Há palavras que deviam queimar os lábios de quem as profere, palavras que, em vez de esclarecer, escondem, e não exprimem o que parece, ocultam o contrário do que dizem.
«Liberdade de escolha» não é um pensamento, é uma armadilha; não é um programa, é uma habilidade; não é liberdade e, muito menos, escolha. É mero slogan para capturar o ensino público, privatizar a saúde e engolir a segurança social, na insaciável voragem de seguradoras, bancos e outras empresas privadas. É uma forma capciosa de espoliação do que é de todos, através do Estado, para todos dependermos apenas de alguns.
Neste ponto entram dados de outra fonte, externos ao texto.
-- pv_equiv track=rewrite | github.com/imehtn/TIP_102 | Unit2/sess1/v1_standardproblems.py | max_audience_performaces
-- ===== SOURCE A (Python) =====
-- def max_audience_performaces(audiences):
--     if not audiences:
--         return 0
--
--     # Step 1: Find the maximum audience size
--     max_audience = max(audiences)
--     size_map = {}
--
--     # Step 2: Count occurrences of each audience size
--     for audience in audiences:
--         if audience in size_map:
--             size_map[audience] += 1
--         else:
--             size_map[audience] = 1
--
--     # Step 3: Calculate combined audience size for performances with max audience size
--     return size_map[max_audience] * max_audience
-- ===== SOURCE B (Python) =====
-- def max_audience_performaces(audiences):
--     # Single pass keeping only the running maximum and its running count.
--     if not audiences:
--         return 0
--     cur_max = audiences[0]
--     cur_count = 1
--     for a in audiences[1:]:
--         if a > cur_max:
--             cur_max, cur_count = a, 1
--         elif a == cur_max:
--             cur_count += 1
--     return cur_max * cur_count
-- ===== Notes on version B (the rewrite author's own statement) =====
-- stated objective: faster
-- what changed: Replaced the max() pass plus a frequency dictionary over the whole list with one pass that maintains only the running maximum and its count (two scalars, no dict).
import Mathlib
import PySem

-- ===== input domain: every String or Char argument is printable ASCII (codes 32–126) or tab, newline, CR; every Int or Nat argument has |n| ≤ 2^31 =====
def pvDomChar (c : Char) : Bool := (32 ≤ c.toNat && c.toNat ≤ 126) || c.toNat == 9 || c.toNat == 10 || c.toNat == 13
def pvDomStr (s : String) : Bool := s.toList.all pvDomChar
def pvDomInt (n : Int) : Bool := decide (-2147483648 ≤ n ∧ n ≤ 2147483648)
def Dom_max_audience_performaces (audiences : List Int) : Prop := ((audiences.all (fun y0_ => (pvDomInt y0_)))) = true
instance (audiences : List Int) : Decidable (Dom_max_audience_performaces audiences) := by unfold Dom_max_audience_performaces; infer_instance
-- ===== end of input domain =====

-- B replaces A's max() pass + frequency dictionary with one pass keeping only the
-- running maximum and its count (objective: faster by a constant factor, O(1) space).


-- ===== PORT A =====
def max_audience_performaces (audiences : List Int) : Int :=
  if audiences = [] then 0
  else
    match PySem.List.max? audiences (fun x => x) with
    | none => 0  -- unreachable: audiences ≠ []
    | some max_audience =>
      let size_map := audiences.foldl
        (fun d a => if d.contains a then d.insert a (d.getD a 0 + 1) else d.insert a 1)
        PySem.Dict.empty
      -- size_map[max_audience]: the key is always present (max comes from the list)
      size_map.getD max_audience 0 * max_audience

-- ===== PORT B =====
def max_audience_performaces_alt (audiences : List Int) : Int :=
  match audiences with
  | [] => 0
  | h :: t =>
    let p := t.foldl
      (fun (p : Int × Int) a =>
        if a > p.1 then (a, 1) else if a = p.1 then (p.1, p.2 + 1) else p)
      (h, 1)
    p.1 * p.2

-- ===== PRECONDITION & SPEC =====
def Spec_max_audience_performaces (audiences : List Int) (out : Int) : Prop := out = max_audience_performaces_alt audiences
instance (audiences : List Int) (out : Int) : Decidable (Spec_max_audience_performaces audiences out) := by unfold Spec_max_audience_performaces; infer_instance

-- ===== CLAIM (what is proved, stated in full; the proofs are below) =====
def Claim_equal_max_audience_performaces : Prop := ∀ (audiences : List Int), Dom_max_audience_performaces audiences → Spec_max_audience_performaces audiences (max_audience_performaces audiences)

-- ===== LEMMAS AND PROOFS =====

-- A's counting loop builds exactly Counter(audiences).
theorem pv_count_loop_eq_counter (xs : List Int) (d : PySem.Dict Int Int) :
    xs.foldl
      (fun d a => if d.contains a then d.insert a (d.getD a 0 + 1) else d.insert a 1)
      d
    = xs.foldl (fun d a => d.insert a (d.getD a 0 + 1)) d := by
  induction xs generalizing d with
  | nil => rfl
  | cons a t ih =>
    simp only [List.foldl]
    by_cases h : d.contains a
    · rw [if_pos h]; exact ih _
    · rw [if_neg h]
      have h0 : d.getD a 0 = 0 := PySem.Dict.getD_of_not_contains _ _ (by simpa using h)
      rw [h0]
      exact ih _

-- B's loop invariant: it carries the running max and the count of that max.
theorem pv_alt_loop (t : List Int) (m : Int) (c : Int) :
    t.foldl
      (fun (p : Int × Int) a =>
        if a > p.1 then (a, 1) else if a = p.1 then (p.1, p.2 + 1) else p)
      (m, c)
    = (t.foldl max m,
       (t.count (t.foldl max m) : Int) + if m = t.foldl max m then c else 0) := by
  induction t generalizing m c with
  | nil => simp
  | cons a t ih =>
    simp only [List.foldl]
    by_cases h1 : a > m
    · rw [if_pos h1, ih]
      have hmax : max m a = a := by omega
      simp only [hmax]
      have hM : a ≤ t.foldl max a := (PySem.List.le_foldl_max t a).1
      simp only [List.count_cons, beq_iff_eq, Prod.mk.injEq, true_and]
      push_cast
      split_ifs <;> omega
    · rw [if_neg h1]
      by_cases h2 : a = m
      · subst h2
        rw [if_pos rfl, ih]
        simp only [max_self, List.count_cons, beq_iff_eq, Prod.mk.injEq, true_and]
        push_cast
        split_ifs <;> omega
      · rw [if_neg h2, ih]
        have hmax : max m a = m := by omega
        simp only [hmax]
        have hM : m ≤ t.foldl max m := (PySem.List.le_foldl_max t m).1
        simp only [List.count_cons, beq_iff_eq, Prod.mk.injEq, true_and]
        push_cast
        split_ifs <;> omega

-- ===== VERDICT (by name: the statement is the Claim_ definition above) =====
theorem max_audience_performaces_spec : Claim_equal_max_audience_performaces := by
  intro audiences _
  unfold Spec_max_audience_performaces max_audience_performaces max_audience_performaces_alt
  cases audiences with
  | nil => rfl
  | cons h t =>
    rw [if_neg (by simp : ¬ ((h :: t : List Int) = []))]
    rw [PySem.List.max?_id_cons, pv_count_loop_eq_counter,
        PySem.Dict.foldl_insert_getD_add_one_eq_counter]
    dsimp only
    rw [PySem.Dict.getD_counter, pv_alt_loop]
    have hM : h ≤ t.foldl max h := (PySem.List.le_foldl_max t h).1
    simp only [List.count_cons, beq_iff_eq]
    push_cast
    split_ifs <;> ring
A sofreguidão com que o setor privado engole a saúde, com ganho do setor dito social, num ato de caridade que confisca pessoas, bens e a liberdade, devia ser alvo da reflexão dos portugueses.
O bando ultraliberal que escondeu a agenda perversa que levou para o Governo, à boleia do PR, que o protege, devia ter-nos posto de sobreaviso. Há uma metódica transferência dos hospitais para grupos privados enquanto, à sorrelfa, o setor social (ligado à igreja), insaciável, e com pias intenções vai refazendo o império da caridade; quanto à instrução, já estão preditos os cheques de ensino com que se desmantela o ensino público, laico e igualitário, para aniquilar a coeducação e instaurar o carácter confessional; se ainda houver tempo, ficam os alicerces da transferência da segurança social para as companhias de seguros.
A República, perdido o feriado, que lembrava a identidade do regime, uma vez por ano, foi deixada à mercê de grupos privados enquanto o Governo mais inapto de sempre, não podendo fazer pior, fez o melhor que pôde a entregar o nosso destino coletivo nas mãos dos patrões a quem obedece servilmente.
A democracia, esvaziada, ficará à mercê de aventureiros, quando formos expulsos da União Europeia ou esta, no seu estertor, fique a aguardar a certidão de óbito.
A Constituição da República, inviabilizada pelo bando que a odeia, será substituída por um arremedo que consagrará a «liberdade de escolha» a quem a possa pagar.
O espólio de uma democracia, que nasceu para a felicidade de um povo, será dividido entre os abutres do capital financeiro e a gula das instituições pias. E nós deixamos !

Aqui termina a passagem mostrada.